### Work order
Pick out each line in these entries that contains the string "Function".

[Stored records]
—————

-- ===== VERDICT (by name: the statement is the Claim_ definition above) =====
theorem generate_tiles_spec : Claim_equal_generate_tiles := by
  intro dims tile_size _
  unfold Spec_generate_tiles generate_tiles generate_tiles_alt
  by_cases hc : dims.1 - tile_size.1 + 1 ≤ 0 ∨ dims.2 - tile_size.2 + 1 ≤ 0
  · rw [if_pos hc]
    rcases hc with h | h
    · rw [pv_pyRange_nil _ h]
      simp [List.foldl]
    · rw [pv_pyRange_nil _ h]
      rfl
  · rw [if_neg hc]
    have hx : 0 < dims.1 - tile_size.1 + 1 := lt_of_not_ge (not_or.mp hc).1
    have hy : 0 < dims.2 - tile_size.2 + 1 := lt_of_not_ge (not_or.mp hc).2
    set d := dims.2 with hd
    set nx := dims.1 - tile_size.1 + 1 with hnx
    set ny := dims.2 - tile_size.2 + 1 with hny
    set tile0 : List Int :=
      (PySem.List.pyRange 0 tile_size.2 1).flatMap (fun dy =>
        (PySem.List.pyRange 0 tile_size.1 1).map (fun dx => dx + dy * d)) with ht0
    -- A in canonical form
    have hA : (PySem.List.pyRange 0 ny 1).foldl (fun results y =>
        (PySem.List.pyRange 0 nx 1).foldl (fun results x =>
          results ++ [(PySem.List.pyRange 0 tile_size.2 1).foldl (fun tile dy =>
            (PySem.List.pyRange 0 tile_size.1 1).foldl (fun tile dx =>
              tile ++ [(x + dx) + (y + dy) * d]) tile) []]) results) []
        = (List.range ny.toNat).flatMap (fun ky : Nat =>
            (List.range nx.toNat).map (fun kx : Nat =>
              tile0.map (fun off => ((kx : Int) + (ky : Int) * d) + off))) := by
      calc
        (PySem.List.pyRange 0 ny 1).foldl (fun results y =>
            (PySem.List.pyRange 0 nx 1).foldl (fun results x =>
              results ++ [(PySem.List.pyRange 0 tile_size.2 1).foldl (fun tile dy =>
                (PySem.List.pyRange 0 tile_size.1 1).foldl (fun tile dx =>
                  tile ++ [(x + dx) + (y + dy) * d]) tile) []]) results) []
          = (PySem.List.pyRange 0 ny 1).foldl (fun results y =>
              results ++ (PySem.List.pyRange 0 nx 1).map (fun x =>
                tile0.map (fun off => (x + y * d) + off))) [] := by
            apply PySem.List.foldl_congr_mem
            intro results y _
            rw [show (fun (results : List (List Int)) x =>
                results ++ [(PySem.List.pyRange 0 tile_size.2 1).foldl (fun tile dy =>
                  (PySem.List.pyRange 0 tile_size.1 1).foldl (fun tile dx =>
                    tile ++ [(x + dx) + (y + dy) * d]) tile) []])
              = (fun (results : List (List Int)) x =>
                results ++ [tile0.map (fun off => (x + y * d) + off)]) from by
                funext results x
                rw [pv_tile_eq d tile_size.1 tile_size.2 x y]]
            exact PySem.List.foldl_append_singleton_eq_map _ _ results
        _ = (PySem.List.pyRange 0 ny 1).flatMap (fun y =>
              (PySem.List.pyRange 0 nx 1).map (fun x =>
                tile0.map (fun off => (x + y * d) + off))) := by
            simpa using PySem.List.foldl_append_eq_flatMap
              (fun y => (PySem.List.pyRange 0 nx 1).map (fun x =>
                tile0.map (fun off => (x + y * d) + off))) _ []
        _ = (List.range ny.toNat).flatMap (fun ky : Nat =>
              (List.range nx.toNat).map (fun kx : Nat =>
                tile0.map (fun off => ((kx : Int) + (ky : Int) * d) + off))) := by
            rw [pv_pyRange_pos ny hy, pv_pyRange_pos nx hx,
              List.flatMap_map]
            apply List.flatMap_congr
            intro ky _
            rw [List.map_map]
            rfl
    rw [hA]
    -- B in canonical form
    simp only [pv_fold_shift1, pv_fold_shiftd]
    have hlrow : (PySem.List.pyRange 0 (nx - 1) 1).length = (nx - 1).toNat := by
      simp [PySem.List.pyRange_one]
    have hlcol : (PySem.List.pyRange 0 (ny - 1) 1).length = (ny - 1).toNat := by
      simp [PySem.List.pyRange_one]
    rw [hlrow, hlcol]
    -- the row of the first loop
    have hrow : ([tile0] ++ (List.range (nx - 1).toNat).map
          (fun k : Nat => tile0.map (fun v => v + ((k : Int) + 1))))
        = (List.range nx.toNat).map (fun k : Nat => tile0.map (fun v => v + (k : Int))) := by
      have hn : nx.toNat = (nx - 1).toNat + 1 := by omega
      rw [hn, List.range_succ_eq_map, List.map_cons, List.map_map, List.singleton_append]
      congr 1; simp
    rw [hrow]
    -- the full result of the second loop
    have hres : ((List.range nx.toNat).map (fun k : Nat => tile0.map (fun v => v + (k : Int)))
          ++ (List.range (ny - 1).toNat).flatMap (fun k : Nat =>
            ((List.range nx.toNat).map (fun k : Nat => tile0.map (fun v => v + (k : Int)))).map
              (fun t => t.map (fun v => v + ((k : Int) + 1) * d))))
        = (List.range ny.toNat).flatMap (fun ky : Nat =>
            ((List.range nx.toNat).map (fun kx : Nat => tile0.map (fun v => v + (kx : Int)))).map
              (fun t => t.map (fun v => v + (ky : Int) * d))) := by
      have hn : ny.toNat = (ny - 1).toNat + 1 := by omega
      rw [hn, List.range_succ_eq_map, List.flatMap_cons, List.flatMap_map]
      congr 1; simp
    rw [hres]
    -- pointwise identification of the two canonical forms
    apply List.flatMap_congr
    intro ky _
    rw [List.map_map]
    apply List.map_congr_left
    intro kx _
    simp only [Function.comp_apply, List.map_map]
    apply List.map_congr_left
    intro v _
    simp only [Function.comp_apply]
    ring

—————

### Result for this task
    simp only [Function.comp_apply, List.map_map]
    simp only [Function.comp_apply]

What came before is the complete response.